2. When we run windowed scrapes, we scrape all events and bills with timestamps within _or after_ the given window. This is because upcoming events and bills are the ones that are most likely to change. For example, a scrape with a one-hour window will scrape any events that have changed in the past hour, plus any events with a future start date. Here is [a complete list of the timestamps we consider](https://docs.google.com/document/d/1LjZ61g4s-eiP-aWo4GVoOv27SF7iZ8npLV6Gg9b_BsI/edit?usp=sharing) when scraping events and bills.

Taken together, these strategies _should_ ensure that any change appears on the Metro site within an hour of being made, however edge cases can happen!
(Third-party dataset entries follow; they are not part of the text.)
-- pv_equiv track=rewrite | github.com/julianfleck/metasphere-agents | metasphere/cli/agents.py | _parse_contract_from_harness
-- ===== SOURCE A (Python) =====
-- def _parse_contract_from_harness(harness_text: str) -> dict[str, str]:
--     """Extract authority/responsibility/accountability from a rendered
--     Delegation Contract block in a harness.md file.
--     """
--     result: dict[str, str] = {}
--     mapping = {
--         "### Authority (what you MAY do)": "authority",
--         "### Responsibility (what you MUST produce)": "responsibility",
--         "### Accountability (how parent will verify)": "accountability",
--     }
--     current_key = ""
--     lines: list[str] = []
--     for line in harness_text.splitlines():
--         if line in mapping:
--             if current_key:
--                 result[current_key] = "\n".join(lines).strip()
--             current_key = mapping[line]
--             lines = []
--         elif line.startswith("### ") or line.startswith("## ") or line == "---":
--             if current_key:
--                 result[current_key] = "\n".join(lines).strip()
--                 current_key = ""
--                 lines = []
--         elif current_key:
--             lines.append(line)
--     if current_key:
--         result[current_key] = "\n".join(lines).strip()
--     return result
-- ===== SOURCE B (Python) =====
-- def _parse_contract_from_harness(harness_text: str) -> dict[str, str]:
--     """Extract authority/responsibility/accountability from a rendered
--     Delegation Contract block in a harness.md file.
--     """
--     mapping = {
--         "### Authority (what you MAY do)": "authority",
--         "### Responsibility (what you MUST produce)": "responsibility",
--         "### Accountability (how parent will verify)": "accountability",
--     }
--
--     def is_boundary(l):
--         return l in mapping or l.startswith("### ") or l.startswith("## ") or l == "---"
--
--     lines = harness_text.splitlines()
--     n = len(lines)
--     result: dict[str, str] = {}
--     i = 0
--     while i < n:
--         line = lines[i]
--         if line in mapping:
--             j = i + 1
--             while j < n and not is_boundary(lines[j]):
--                 j += 1
--             result[mapping[line]] = "\n".join(lines[i + 1:j]).strip()
--             i = j
--         else:
--             i += 1
--     return result
-- ===== Notes on version B (the rewrite author's own statement) =====
-- stated objective: alternative
-- what changed: Instead of A's single stateful scan that carries a current_key and an accumulator and flushes at every boundary, B locates each mapped header and slices its section as the lines up to the next boundary (header/###/##/---), assigning it directly.
import Mathlib
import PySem

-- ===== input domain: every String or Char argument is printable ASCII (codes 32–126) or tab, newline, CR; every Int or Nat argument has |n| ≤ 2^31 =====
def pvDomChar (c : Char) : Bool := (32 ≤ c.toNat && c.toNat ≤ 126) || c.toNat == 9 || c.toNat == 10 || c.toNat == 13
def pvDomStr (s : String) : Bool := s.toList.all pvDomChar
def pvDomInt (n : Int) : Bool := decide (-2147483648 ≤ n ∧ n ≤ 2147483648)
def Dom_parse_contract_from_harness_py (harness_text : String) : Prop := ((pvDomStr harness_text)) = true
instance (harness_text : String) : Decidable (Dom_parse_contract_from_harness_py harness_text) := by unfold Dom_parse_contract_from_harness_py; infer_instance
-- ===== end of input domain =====

-- B replaces A's stateful scan (current_key + accumulator flushed at every boundary) by a
-- header-slicing pass: for each mapped header, the section is the lines up to the next boundary.
-- Same cost (alternative decomposition, not claimed faster).

-- ===== PORT A =====

-- A's `mapping` dict literal
def pvMapA : PySem.Dict String String := PySem.Dict.ofList
  [("### Authority (what you MAY do)", "authority"),
   ("### Responsibility (what you MUST produce)", "responsibility"),
   ("### Accountability (how parent will verify)", "accountability")]

-- A's loop body: state = (result, current_key, lines)
def pvAStep (st : PySem.Dict String String × String × List String) (line : String) :
    PySem.Dict String String × String × List String :=
  match st with
  | (res, key, lns) =>
    if pvMapA.contains line then
      let res' := if key ≠ "" then res.insert key (PySem.Str.strip (PySem.Str.join "\n" lns)) else res
      (res', pvMapA.getD line "", [])
    else if PySem.Str.startswith line "### " || PySem.Str.startswith line "## " || line == "---" then
      if key ≠ "" then (res.insert key (PySem.Str.strip (PySem.Str.join "\n" lns)), "", [])
      else (res, key, lns)
    else if key ≠ "" then (res, key, lns ++ [line])
    else (res, key, lns)

-- A's trailing `if current_key:` flush
def pvAFinish (st : PySem.Dict String String × String × List String) : PySem.Dict String String :=
  match st with
  | (res, key, lns) =>
    if key ≠ "" then res.insert key (PySem.Str.strip (PySem.Str.join "\n" lns)) else res

def parse_contract_from_harness_py (harness_text : String) : List (String × String) :=
  (pvAFinish ((PySem.Str.splitlines harness_text).foldl pvAStep (PySem.Dict.empty, "", []))).items

-- ===== PORT B =====

def pvMapB : PySem.Dict String String := PySem.Dict.ofList
  [("### Authority (what you MAY do)", "authority"),
   ("### Responsibility (what you MUST produce)", "responsibility"),
   ("### Accountability (how parent will verify)", "accountability")]

def pvIsBoundary (l : String) : Bool :=
  pvMapB.contains l || PySem.Str.startswith l "### " || PySem.Str.startswith l "## " || l == "---"

-- B's outer while loop: at a mapped header, slice the section up to the next boundary (the
-- inner `while j < n` scan = takeWhile/dropWhile) and continue at that boundary (i = j).
def pvAltGo (res : PySem.Dict String String) : List String → PySem.Dict String String
  | [] => res
  | l :: ls =>
    if pvMapB.contains l then
      pvAltGo (res.insert (pvMapB.getD l "")
          (PySem.Str.strip (PySem.Str.join "\n" (ls.takeWhile (fun x => !pvIsBoundary x)))))
        (ls.dropWhile (fun x => !pvIsBoundary x))
    else pvAltGo res ls
termination_by ls => ls.length
decreasing_by
  · exact Nat.lt_succ_of_le (List.length_dropWhile_le _ _)
  · simp

def parse_contract_from_harness_py_alt (harness_text : String) : List (String × String) :=
  (pvAltGo PySem.Dict.empty (PySem.Str.splitlines harness_text)).items

-- ===== PRECONDITION & SPEC =====
def Spec_parse_contract_from_harness_py (harness_text : String) (out : List (String × String)) : Prop := out = parse_contract_from_harness_py_alt harness_text
instance (harness_text : String) (out : List (String × String)) : Decidable (Spec_parse_contract_from_harness_py harness_text out) := by unfold Spec_parse_contract_from_harness_py; infer_instance

-- ===== CLAIM (what is proved, stated in full; the proofs are below) =====
def Claim_equal_parse_contract_from_harness_py : Prop := ∀ (harness_text : String), Dom_parse_contract_from_harness_py harness_text → Spec_parse_contract_from_harness_py harness_text (parse_contract_from_harness_py harness_text)

-- ===== LEMMAS AND PROOFS =====

theorem pvMap_eq : pvMapA = pvMapB := rfl

theorem pvMapB_mk : pvMapB = PySem.Dict.mk
  [("### Authority (what you MAY do)", "authority"),
   ("### Responsibility (what you MUST produce)", "responsibility"),
   ("### Accountability (how parent will verify)", "accountability")] := by decide

-- a line found in the mapping maps to a nonempty key
theorem pvGetD_ne (l : String) (h : pvMapB.contains l = true) : pvMapB.getD l "" ≠ "" := by
  rw [pvMapB_mk] at h ⊢
  rw [PySem.Dict.contains_eq_isSome_get?] at h
  rw [PySem.Dict.getD_eq_get?_getD]
  simp only [PySem.Dict.get?_mk_cons] at h ⊢
  split_ifs at h ⊢ <;> simp_all [PySem.Dict.get?]

-- a mapped header is a boundary
theorem pvBoundary_of_contains (l : String) (h : pvMapB.contains l = true) :
    pvIsBoundary l = true := by simp [pvIsBoundary, h]

-- joint invariant: A's fold (idle key / active key) versus B's slicing recursion
theorem pvMain (ls : List String) :
    (∀ res acc, pvAFinish (ls.foldl pvAStep (res, "", acc)) = pvAltGo res ls) ∧
    (∀ res k acc, k ≠ "" →
      pvAFinish (ls.foldl pvAStep (res, k, acc)) =
        pvAltGo (res.insert k (PySem.Str.strip (PySem.Str.join "\n"
            (acc ++ ls.takeWhile (fun x => !pvIsBoundary x)))))
          (ls.dropWhile (fun x => !pvIsBoundary x))) := by
  induction ls with
  | nil =>
    constructor
    · intro res acc; simp [pvAFinish, pvAltGo]
    · intro res k acc hk; simp [pvAFinish, pvAltGo, hk]
  | cons l ls ih =>
    obtain ⟨ih1, ih2⟩ := ih
    constructor
    · intro res acc
      rw [List.foldl_cons]
      by_cases hc : pvMapB.contains l = true
      · have hk := pvGetD_ne l hc
        simp only [pvAStep, pvMap_eq, hc, ne_eq, not_true_eq_false, if_pos, reduceIte]
        rw [ih2 _ _ _ hk, pvAltGo]
        simp [hc]
      · by_cases hb : (PySem.Str.startswith l "### " || PySem.Str.startswith l "## " || l == "---") = true
        · simp only [pvAStep, pvMap_eq, hc, hb, ne_eq, not_true_eq_false, reduceIte, Bool.false_eq_true]
          rw [ih1, pvAltGo]; simp [hc]
        · simp only [pvAStep, pvMap_eq, hc, hb, ne_eq, not_true_eq_false, reduceIte, Bool.false_eq_true]
          rw [ih1, pvAltGo]; simp [hc]
    · intro res k acc hk
      rw [List.foldl_cons]
      by_cases hc : pvMapB.contains l = true
      · have hk' := pvGetD_ne l hc
        have hbd := pvBoundary_of_contains l hc
        simp only [pvAStep, pvMap_eq, hc, hk, ne_eq, if_pos]
        rw [ih2 _ _ _ hk']
        rw [List.takeWhile_cons, List.dropWhile_cons]
        simp [hbd, pvAltGo, hc]
      · by_cases hb : (PySem.Str.startswith l "### " || PySem.Str.startswith l "## " || l == "---") = true
        · have hbd : pvIsBoundary l = true := by
            have hb2 := hb
            unfold pvIsBoundary
            simp only [Bool.or_eq_true] at hb2 ⊢
            tauto
          simp only [pvAStep, pvMap_eq]
          rw [if_neg hc, if_pos hb, if_pos hk]
          rw [ih1]
          rw [List.takeWhile_cons, List.dropWhile_cons]
          simp only [hbd, Bool.not_true, Bool.false_eq_true, reduceIte, List.append_nil]
          rw [pvAltGo]
          simp [hc]
        · have hbd : pvIsBoundary l = false := by
            have hb2 := hb; have hc2 := hc
            rw [Bool.eq_false_iff]
            unfold pvIsBoundary
            simp only [ne_eq, Bool.or_eq_true] at hb2 hc2 ⊢
            tauto
          simp only [pvAStep, pvMap_eq]
          rw [if_neg hc, if_neg hb, if_pos hk]
          rw [ih2 _ _ _ hk]
          rw [List.takeWhile_cons, List.dropWhile_cons]
          simp only [hbd, Bool.not_false, reduceIte]
          rw [show acc ++ l :: List.takeWhile (fun x => !pvIsBoundary x) ls
              = (acc ++ [l]) ++ List.takeWhile (fun x => !pvIsBoundary x) ls by simp]

-- ===== VERDICT (by name: the statement is the Claim_ definition above) =====
theorem parse_contract_from_harness_py_spec : Claim_equal_parse_contract_from_harness_py := by
  intro t _
  unfold Spec_parse_contract_from_harness_py parse_contract_from_harness_py
    parse_contract_from_harness_py_alt
  rw [(pvMain (PySem.Str.splitlines t)).1]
To determine whether timestamps are causing the problem, follow [our documentation for viewing an entity](#view-an-entity-in-the-councilmatic-database) to ascertain when an entity was last updated in the Councilmatic database and compare it to [the timestamps we consider](https://docs.google.com/document/d/1LjZ61g4s-eiP-aWo4GVoOv27SF7iZ8npLV6Gg9b_BsI/edit?usp=sharing) in windowed scrapes. If the entity has not been updated in Councilmatic since the latest timestamp in the Legistar API, trigger a broader scrape.

#### Deeper problems

If the scrapes and ETL pipeline are running as expected, but data is missing, then there is a deeper issue. A good first question: What are the most recent changes in the scraper codebase? Could this have caused unusual behavior?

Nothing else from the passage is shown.